▶ _Your assignment_:
Print the line containing "at h3; omega" and every later line of the records. Keep each one exactly as given, ending with the last.

━━ Data provided ━━

-- pv_equiv track=rewrite | github.com/NikLaz25/Training_1 | task_25_1.py | TransformTransform
-- ===== SOURCE A (Python) =====
-- def TransformTransform(A, N):
--     '''алгоритм поиска ключевого ключа'''
--     def Transform_one(A):
--         '''трансформация при len(A) == 1'''
--         B = []
--         for i in range(len(A)):
--             for j in range(len(A)):
--                 k = i + j
--                 try:
--                     B += [(A[0])]
--                 except:
--                     pass
--         return B
--
--     def Transform(A):
--         '''трансформация при len(A) > 1'''
--         B = []
--         for i in range(len(A) - 1):
--             for j in range(len(A) - 1):
--                 k = i + j
--                 try:
--                     B += [max(A[j : k])]
--                 except:
--                     pass
--         return B
--
--     if len(A) <= 1:
--         B = Transform_one(Transform_one(A))
--     else:
--         B = Transform(Transform(A))
--
--     if sum(B) % 2 == 0:
--         return True
--     else:
--         return False
-- ===== SOURCE B (Python) =====
-- def TransformTransform(A, N):
--     '''Same result via running range-maxima (no per-entry slice rescans).'''
--     def step(C):
--         # C -> [max(C[j:j+i] clamped) for i in 1..len(C)-2 for j in 0..len(C)-2]
--         m = len(C)
--         if m < 3:
--             return []
--         R = C[:m - 1]          # row i = 1: singleton maxima
--         out = list(R)
--         for i in range(2, m - 1):
--             R = [max(r, C[j + i - 1]) if j + i - 1 < m else r
--                  for j, r in enumerate(R)]
--             out += R
--         return out
--
--     if len(A) <= 1:
--         return sum(A) % 2 == 0
--     return sum(step(step(A))) % 2 == 0
-- ===== Notes on version B (the rewrite author's own statement) =====
-- stated objective: faster
-- what changed: B computes each transform's rows of range maxima with a running maximum carried from the previous row (and reduces the len<=1 case to the parity of sum(A)), instead of A's rescanning every slice with max() inside a doubly nested loop at both levels.
import Mathlib
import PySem

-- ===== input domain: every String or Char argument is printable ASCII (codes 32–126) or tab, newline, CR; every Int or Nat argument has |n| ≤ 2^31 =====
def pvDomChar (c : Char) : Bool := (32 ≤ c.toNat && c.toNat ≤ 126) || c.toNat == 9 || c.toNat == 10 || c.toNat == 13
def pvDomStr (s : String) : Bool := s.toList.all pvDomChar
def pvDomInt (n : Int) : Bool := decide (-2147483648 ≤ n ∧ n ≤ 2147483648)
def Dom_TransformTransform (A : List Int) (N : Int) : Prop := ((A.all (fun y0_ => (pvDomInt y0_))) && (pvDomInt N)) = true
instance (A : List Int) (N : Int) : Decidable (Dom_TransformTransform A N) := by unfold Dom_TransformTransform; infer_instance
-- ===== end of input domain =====

-- B replaces the per-entry slice rescans of A's range-maxima transform by rows of running maxima
-- (and the trivial len≤1 case by the parity of sum(A) directly); objective: faster.

-- ===== PORT A =====
-- Transform_one: appends A[0] len(A)^2 times (the try/except never fires when the loop runs)
def pvTransformOne (A : List Int) : List Int :=
  (PySem.List.pyRange 0 (A.length : Int) 1).foldl (fun B _i =>
    (PySem.List.pyRange 0 (A.length : Int) 1).foldl (fun B _j =>
      match PySem.List.pyGet? A 0 with
      | some v => B ++ [v]
      | none => B) B) []

-- Transform: B += [max(A[j:i+j])], the bare except swallowing the ValueError of max([]) (none case)
def pvTransformA (A : List Int) : List Int :=
  (PySem.List.pyRange 0 ((A.length : Int) - 1) 1).foldl (fun B i =>
    (PySem.List.pyRange 0 ((A.length : Int) - 1) 1).foldl (fun B j =>
      match PySem.List.max? (PySem.List.slice A (some j) (some (i + j))) (fun y => y) with
      | some v => B ++ [v]
      | none => B) B) []

def TransformTransform (A : List Int) (N : Int) : Bool :=
  let B := if (A.length : Int) ≤ 1 then pvTransformOne (pvTransformOne A) else pvTransformA (pvTransformA A)
  decide (PySem.Int.mod B.sum 2 = 0)

-- ===== PORT B =====
-- one transform step of Source B: first row = singleton maxima (C[:m-1]), each next row a running max
def pvStep (C : List Int) : List Int :=
  let m := C.length
  if m < 3 then []
  else
    let R := C.take (m - 1)   -- C[:m-1], m ≥ 3 so the bound is nonnegative
    ((PySem.List.pyRange 2 ((m : Int) - 1) 1).foldl
        (fun (p : List Int × List Int) i =>
          let R' := (PySem.List.enumerate p.1 0).map (fun jr =>
            if jr.1 + i - 1 < (m : Int) then
              max jr.2 (PySem.List.pyGetD C (jr.1 + i - 1) 0)   -- index guarded to be in [0, m)
            else jr.2)
          (R', p.2 ++ R'))
        (R, R)).2

def TransformTransform_alt (A : List Int) (N : Int) : Bool :=
  if (A.length : Int) ≤ 1 then decide (PySem.Int.mod A.sum 2 = 0)
  else decide (PySem.Int.mod (pvStep (pvStep A)).sum 2 = 0)

-- ===== PRECONDITION & SPEC =====
def Spec_TransformTransform (A : List Int) (N : Int) (out : Bool) : Prop := out = TransformTransform_alt A N
instance (A : List Int) (N : Int) (out : Bool) : Decidable (Spec_TransformTransform A N out) := by unfold Spec_TransformTransform; infer_instance

-- ===== CLAIM (what is proved, stated in full; the proofs are below) =====
def Claim_equal_TransformTransform : Prop := ∀ (A : List Int) (N : Int), Dom_TransformTransform A N → Spec_TransformTransform A N (TransformTransform A N)

-- ===== LEMMAS AND PROOFS =====

-- max of the (clamped) slice C[j:j+i], as the running-max fold Source B maintains
def pvM (C : List Int) (i j : ℕ) : Int := ((C.drop j).take i).foldl max (C.getD j 0)

def pvRow (C : List Int) (i : ℕ) : List Int := (List.range (C.length - 1)).map (pvM C i)

lemma flatMap_toList {α β : Type} (f : α → Option β) (l : List α) :
    l.flatMap (fun x => (f x).toList) = l.filterMap f := by
  induction l with
  | nil => simp
  | cons x t ih => cases h : f x <;> simp [h, ih]

lemma pvM_succ (C : List Int) (i j : ℕ) :
    pvM C (i + 1) j = match C[j + i]? with
      | some x => max (pvM C i j) x
      | none => pvM C i j := by
  unfold pvM
  rw [List.take_add_one]
  cases h : (C.drop j)[i]? with
  | none =>
    have : C[j + i]? = none := by
      rw [List.getElem?_drop] at h; simpa [Nat.add_comm] using h
    simp [this]
  | some x =>
    have : C[j + i]? = some x := by
      rw [List.getElem?_drop] at h; simpa [Nat.add_comm] using h
    simp [this, List.foldl_append]

lemma max?_drop_take (C : List Int) (i j : ℕ) (hj : j < C.length) (hi : 1 ≤ i) :
    PySem.List.max? ((C.drop j).take i) (fun y => y) = some (pvM C i j) := by
  obtain ⟨i', rfl⟩ : ∃ i', i = i' + 1 := ⟨i - 1, by omega⟩
  have hd : C.drop j = C[j] :: C.drop (j + 1) := List.drop_eq_getElem_cons hj
  rw [hd, List.take_succ_cons, PySem.List.max?_id_cons]
  unfold pvM
  rw [hd, List.take_succ_cons, List.getD_eq_getElem C 0 hj]
  simp [List.foldl_cons]

lemma row_one (C : List Int) : pvRow C 1 = C.take (C.length - 1) := by
  apply List.ext_getElem
  · simp [pvRow]
  · intro k h1 h2
    simp only [pvRow, List.getElem_map, List.getElem_range, List.getElem_take]
    have hk : k < C.length - 1 := by simpa [pvRow] using h1
    unfold pvM
    have hd : C.drop k = C[k] :: C.drop (k + 1) := List.drop_eq_getElem_cons (by omega)
    rw [hd, List.take_succ_cons, List.take_zero, List.getD_eq_getElem C 0 (by omega)]
    simp

-- one Source B row update sends row i to row i+1
lemma upd_row (C : List Int) (i : ℕ) :
    (PySem.List.enumerate (pvRow C i) 0).map (fun jr =>
        if jr.1 + ((i : Int) + 1) - 1 < (C.length : Int) then
          max jr.2 (PySem.List.pyGetD C (jr.1 + ((i : Int) + 1) - 1) 0)
        else jr.2)
      = pvRow C (i + 1) := by
  apply List.ext_getElem
  · simp [PySem.List.length_enumerate, pvRow]
  · intro k h1 h2
    have hk : k < C.length - 1 := by simpa [pvRow] using h2
    simp only [List.getElem_map, PySem.List.getElem_enumerate]
    simp only [pvRow, List.getElem_map, List.getElem_range]
    have harith : (0 : Int) + (k : Int) + ((i : Int) + 1) - 1 = ((k + i : ℕ) : Int) := by push_cast; ring
    rw [harith, pvM_succ]
    by_cases hlt : k + i < C.length
    · have hc : ((k + i : ℕ) : Int) < (C.length : Int) := by exact_mod_cast hlt
      rw [if_pos hc, PySem.List.pyGetD_natCast, List.getD_eq_getElem C 0 hlt]
      simp [List.getElem?_eq_getElem hlt]
    · have hc : ¬ ((k + i : ℕ) : Int) < (C.length : Int) := by exact_mod_cast hlt
      have hnone : C[k + i]? = none := by rw [List.getElem?_eq_none_iff]; omega
      rw [if_neg hc]
      simp [hnone]

-- the Source B loop over i = i0+1 … i0+k, started at row i0, appends rows i0+1 … i0+k
lemma fold_rows (C : List Int) (k i0 : ℕ) (out : List Int) :
    ((PySem.List.pyRange ((i0 : Int) + 1) ((i0 : Int) + 1 + k) 1).foldl
        (fun (p : List Int × List Int) i =>
          let R' := (PySem.List.enumerate p.1 0).map (fun jr =>
            if jr.1 + i - 1 < (C.length : Int) then
              max jr.2 (PySem.List.pyGetD C (jr.1 + i - 1) 0)
            else jr.2)
          (R', p.2 ++ R'))
        (pvRow C i0, out))
      = (pvRow C (i0 + k), out ++ (List.range k).flatMap (fun t => pvRow C (i0 + 1 + t))) := by
  induction k generalizing i0 out with
  | zero => simp
  | succ k ih =>
    rw [PySem.List.pyRange_one_cons (by push_cast; omega)]
    simp only [List.foldl_cons]
    rw [upd_row C i0]
    have hr : ((i0 : Int) + 1) + 1 = ((i0 + 1 : ℕ) : Int) + 1 := by push_cast; ring
    have hr2 : (i0 : Int) + 1 + ((k + 1 : ℕ) : Int) = ((i0 + 1 : ℕ) : Int) + 1 + (k : ℕ) := by push_cast; ring
    rw [hr, hr2, ih (i0 + 1) (out ++ pvRow C (i0 + 1))]
    have hflat : (List.range (k + 1)).flatMap (fun t => pvRow C (i0 + 1 + t))
        = pvRow C (i0 + 1) ++ (List.range k).flatMap (fun t => pvRow C (i0 + 1 + 1 + t)) := by
      rw [List.range_succ_eq_map, List.flatMap_cons, List.flatMap_map]
      congr 1
      exact List.flatMap_congr (fun t _ => by congr 1; omega)
    simp only [Prod.mk.injEq]
    refine ⟨by congr 1; omega, ?_⟩
    rw [hflat, ← List.append_assoc]

-- the inner loop of A's Transform, as a filterMap over natural j
lemma inner_filterMap (C : List Int) (i : ℕ) (acc : List Int) :
    (List.map (fun k : ℕ => (k : Int)) (List.range (C.length - 1))).foldl (fun B j =>
        match PySem.List.max? (PySem.List.slice C (some j) (some ((i : Int) + j))) (fun y => y) with
        | some v => B ++ [v]
        | none => B) acc
      = acc ++ (List.range (C.length - 1)).filterMap
          (fun j => PySem.List.max? ((C.drop j).take i) (fun y => y)) := by
  have hfun : ∀ (j : ℕ), PySem.List.slice C (some (j : Int)) (some ((i : Int) + (j : Int))) = (C.drop j).take i := by
    intro j
    rw [Int.add_comm, PySem.List.slice_natCast_add]
  rw [List.foldl_map,
    PySem.List.foldl_congr_mem _ _
      (fun (B : List Int) (j : ℕ) => B ++ (PySem.List.max? ((C.drop j).take i) (fun y => y)).toList)
      acc (by
        intro acc' j hj
        rw [hfun j]
        cases h : PySem.List.max? ((C.drop j).take i) (fun y => y) <;> simp [h]),
    PySem.List.foldl_append_eq_flatMap]
  congr 1
  exact flatMap_toList _ _

-- the row of A's Transform for i ≥ 1 is the row of running maxima
lemma row_eq (C : List Int) (i : ℕ) (hi : 1 ≤ i) :
    (List.range (C.length - 1)).filterMap (fun j => PySem.List.max? ((C.drop j).take i) (fun y => y))
      = pvRow C i := by
  unfold pvRow
  have h : ∀ j ∈ List.range (C.length - 1),
      PySem.List.max? ((C.drop j).take i) (fun y => y) = some (pvM C i j) := by
    intro j hj
    exact max?_drop_take C i j (by simp at hj; omega) hi
  rw [List.filterMap_congr h]
  rw [show (fun j => some (pvM C i j)) = some ∘ (pvM C i) from rfl, List.filterMap_eq_map]

-- A's Transform, rewritten as rows of running maxima
lemma transformA_rows (C : List Int) (h3 : 3 ≤ C.length) :
    pvTransformA C = (List.range (C.length - 2)).flatMap (fun t => pvRow C (t + 1)) := by
  unfold pvTransformA
  have hlen : ((C.length : Int) - 1) = ((C.length - 1 : ℕ) : Int) := by omega
  rw [hlen, PySem.List.pyRange_zero_nat, List.foldl_map]
  rw [PySem.List.foldl_congr_mem _ _
      (fun (B : List Int) (i : ℕ) => B ++ (List.range (C.length - 1)).filterMap
        (fun j => PySem.List.max? ((C.drop j).take i) (fun y => y))) _
      (fun acc i _ => inner_filterMap C i acc)]
  rw [PySem.List.foldl_append_eq_flatMap, List.nil_append]
  set f : ℕ → List Int := fun i => (List.range (C.length - 1)).filterMap
      (fun j => PySem.List.max? ((C.drop j).take i) (fun y => y)) with hf
  rw [show C.length - 1 = (C.length - 2) + 1 from by omega,
    List.range_succ_eq_map, List.flatMap_cons, List.flatMap_map]
  have h0 : f 0 = [] := by rw [hf]; simp [PySem.List.max?]
  rw [h0, List.nil_append]
  apply List.flatMap_congr
  intro t ht
  rw [hf]
  simpa using row_eq C (t + 1) (by omega)

lemma step_eq (C : List Int) : pvStep C = pvTransformA C := by
  by_cases h3 : C.length < 3
  · unfold pvStep
    rw [if_pos h3]

    rcases C with _ | ⟨a, _ | ⟨b, _ | ⟨c, t⟩⟩⟩
    · simp [pvTransformA, PySem.List.pyRange_one_eq_nil]
    · simp [pvTransformA, PySem.List.pyRange_one_eq_nil]
    · unfold pvTransformA
      norm_num
      rw [PySem.List.pyRange_one_cons (by norm_num), PySem.List.pyRange_one_eq_nil (by norm_num)]
      simp [PySem.List.slice, PySem.List.max?, PySem.List.clampIdx]
    · simp at h3; omega
  · rw [Nat.not_lt] at h3
    rw [transformA_rows C h3]
    unfold pvStep
    dsimp only []
    rw [if_neg (by omega)]
    rw [← row_one]
    have hcast : ((C.length : Int) - 1) = ((1 : ℕ) : Int) + 1 + ((C.length - 3 : ℕ) : Int) := by omega
    have h2 : (2 : Int) = ((1 : ℕ) : Int) + 1 := by norm_num
    rw [hcast, h2, fold_rows C (C.length - 3) 1 (pvRow C 1)]
    rw [show C.length - 2 = (C.length - 3) + 1 from by omega,
      List.range_succ_eq_map, List.flatMap_cons, List.flatMap_map]
    dsimp only []
    congr 1
    exact List.flatMap_congr (fun t _ => by congr 1; omega)

lemma small_case (A : List Int) (h : (A.length : Int) ≤ 1) :
    pvTransformOne (pvTransformOne A) = A := by
  rcases A with _ | ⟨a, _ | ⟨b, t⟩⟩
  · simp [pvTransformOne, PySem.List.pyRange_one_eq_nil]
  · have h1 : pvTransformOne [a] = [a] := by
      unfold pvTransformOne
      rw [show ((([a] : List Int).length : Int)) = 1 from by simp]
      rw [PySem.List.pyRange_one_cons (by norm_num), PySem.List.pyRange_one_eq_nil (by norm_num)]
      simp
    rw [h1, h1]
  · simp at h; omega

-- ===== VERDICT (by name: the statement is the Claim_ definition above) =====
theorem TransformTransform_spec : Claim_equal_TransformTransform := by
  intro A N _
  unfold Spec_TransformTransform TransformTransform TransformTransform_alt
  by_cases h : (A.length : Int) ≤ 1
  · simp [h, small_case A h]
  · simp [h, step_eq]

━━━

▶ _Exercise result_:
    · simp at h3; omega
  · rw [Nat.not_lt] at h3
    rw [transformA_rows C h3]
    unfold pvStep
    dsimp only []
    rw [if_neg (by omega)]
    rw [← row_one]
    have hcast : ((C.length : Int) - 1) = ((1 : ℕ) : Int) + 1 + ((C.length - 3 : ℕ) : Int) := by omega
    have h2 : (2 : Int) = ((1 : ℕ) : Int) + 1 := by norm_num
    rw [hcast, h2, fold_rows C (C.length - 3) 1 (pvRow C 1)]
    rw [show C.length - 2 = (C.length - 3) + 1 from by omega,
      List.range_succ_eq_map, List.flatMap_cons, List.flatMap_map]
    dsimp only []
    congr 1
    exact List.flatMap_congr (fun t _ => by congr 1; omega)

lemma small_case (A : List Int) (h : (A.length : Int) ≤ 1) :
    pvTransformOne (pvTransformOne A) = A := by
  rcases A with _ | ⟨a, _ | ⟨b, t⟩⟩
  · simp [pvTransformOne, PySem.List.pyRange_one_eq_nil]
  · have h1 : pvTransformOne [a] = [a] := by
      unfold pvTransformOne
      rw [show ((([a] : List Int).length : Int)) = 1 from by simp]
      rw [PySem.List.pyRange_one_cons (by norm_num), PySem.List.pyRange_one_eq_nil (by norm_num)]
      simp
    rw [h1, h1]
  · simp at h; omega

-- ===== VERDICT (by name: the statement is the Claim_ definition above) =====
theorem TransformTransform_spec : Claim_equal_TransformTransform := by
  intro A N _
  unfold Spec_TransformTransform TransformTransform TransformTransform_alt
  by_cases h : (A.length : Int) ≤ 1
  · simp [h, small_case A h]
  · simp [h, step_eq]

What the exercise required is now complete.